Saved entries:
>>>>>

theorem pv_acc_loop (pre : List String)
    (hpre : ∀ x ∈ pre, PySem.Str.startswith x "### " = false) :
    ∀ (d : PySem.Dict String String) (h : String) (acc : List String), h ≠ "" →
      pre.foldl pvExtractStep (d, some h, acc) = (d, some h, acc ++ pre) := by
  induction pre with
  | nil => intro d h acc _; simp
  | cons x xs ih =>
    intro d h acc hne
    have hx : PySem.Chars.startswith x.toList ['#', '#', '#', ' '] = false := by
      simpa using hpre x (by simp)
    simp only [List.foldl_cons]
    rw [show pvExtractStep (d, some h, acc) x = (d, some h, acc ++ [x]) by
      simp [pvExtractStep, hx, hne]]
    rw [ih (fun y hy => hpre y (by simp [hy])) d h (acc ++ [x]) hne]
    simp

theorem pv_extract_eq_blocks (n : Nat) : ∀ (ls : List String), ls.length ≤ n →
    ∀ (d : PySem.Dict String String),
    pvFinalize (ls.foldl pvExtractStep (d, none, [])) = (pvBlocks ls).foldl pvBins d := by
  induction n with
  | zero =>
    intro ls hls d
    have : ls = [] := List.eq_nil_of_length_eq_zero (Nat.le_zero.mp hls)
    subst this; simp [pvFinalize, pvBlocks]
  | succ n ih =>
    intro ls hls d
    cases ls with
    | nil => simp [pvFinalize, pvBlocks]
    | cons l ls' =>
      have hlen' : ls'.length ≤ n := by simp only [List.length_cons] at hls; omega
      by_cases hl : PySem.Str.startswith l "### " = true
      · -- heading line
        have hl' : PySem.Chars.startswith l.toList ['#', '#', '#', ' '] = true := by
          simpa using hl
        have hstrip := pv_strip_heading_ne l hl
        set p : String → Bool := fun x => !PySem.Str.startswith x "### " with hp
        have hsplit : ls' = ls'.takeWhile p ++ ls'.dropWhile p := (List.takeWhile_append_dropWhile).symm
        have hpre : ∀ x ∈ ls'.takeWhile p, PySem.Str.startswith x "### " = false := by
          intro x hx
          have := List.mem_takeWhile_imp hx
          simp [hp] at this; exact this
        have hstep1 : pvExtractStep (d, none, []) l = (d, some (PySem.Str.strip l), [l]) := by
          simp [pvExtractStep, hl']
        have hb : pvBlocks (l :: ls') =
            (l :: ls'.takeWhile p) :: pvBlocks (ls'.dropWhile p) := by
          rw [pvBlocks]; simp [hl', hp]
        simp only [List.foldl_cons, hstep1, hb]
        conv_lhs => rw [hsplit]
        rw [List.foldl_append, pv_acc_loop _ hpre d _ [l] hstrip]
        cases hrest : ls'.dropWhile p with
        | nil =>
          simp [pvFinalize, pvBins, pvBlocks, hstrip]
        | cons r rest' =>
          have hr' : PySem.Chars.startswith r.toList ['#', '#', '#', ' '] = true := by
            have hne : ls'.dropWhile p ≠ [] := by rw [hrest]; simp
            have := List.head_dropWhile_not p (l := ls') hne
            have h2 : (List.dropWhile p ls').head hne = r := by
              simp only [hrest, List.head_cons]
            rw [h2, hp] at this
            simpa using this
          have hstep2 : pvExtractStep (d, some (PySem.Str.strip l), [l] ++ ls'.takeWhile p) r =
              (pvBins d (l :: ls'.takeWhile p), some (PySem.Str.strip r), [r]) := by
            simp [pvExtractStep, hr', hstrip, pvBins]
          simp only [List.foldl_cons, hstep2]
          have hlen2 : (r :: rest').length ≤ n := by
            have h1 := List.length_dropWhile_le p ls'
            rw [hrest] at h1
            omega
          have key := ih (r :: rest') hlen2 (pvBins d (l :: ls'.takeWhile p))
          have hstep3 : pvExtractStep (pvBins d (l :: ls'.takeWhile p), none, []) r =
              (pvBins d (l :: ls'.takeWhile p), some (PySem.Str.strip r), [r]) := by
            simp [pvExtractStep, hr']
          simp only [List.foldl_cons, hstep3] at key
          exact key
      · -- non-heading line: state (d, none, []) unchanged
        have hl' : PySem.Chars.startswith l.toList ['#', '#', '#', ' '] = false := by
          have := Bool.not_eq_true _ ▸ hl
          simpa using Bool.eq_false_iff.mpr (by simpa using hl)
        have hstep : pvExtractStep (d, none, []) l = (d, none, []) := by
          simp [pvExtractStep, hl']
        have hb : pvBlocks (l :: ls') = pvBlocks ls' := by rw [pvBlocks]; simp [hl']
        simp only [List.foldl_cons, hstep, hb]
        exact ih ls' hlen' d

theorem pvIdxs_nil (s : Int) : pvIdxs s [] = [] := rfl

<<<<<

Problem to solve
Set down, unchanged, only those lines above that fall between the line with "have hpre : ∀" and the line with "conv_lhs => rw [hsplit]", the two end lines included.

Exercise output
        have hpre : ∀ x ∈ ls'.takeWhile p, PySem.Str.startswith x "### " = false := by
          intro x hx
          have := List.mem_takeWhile_imp hx
          simp [hp] at this; exact this
        have hstep1 : pvExtractStep (d, none, []) l = (d, some (PySem.Str.strip l), [l]) := by
          simp [pvExtractStep, hl']
        have hb : pvBlocks (l :: ls') =
            (l :: ls'.takeWhile p) :: pvBlocks (ls'.dropWhile p) := by
          rw [pvBlocks]; simp [hl', hp]
        simp only [List.foldl_cons, hstep1, hb]
        conv_lhs => rw [hsplit]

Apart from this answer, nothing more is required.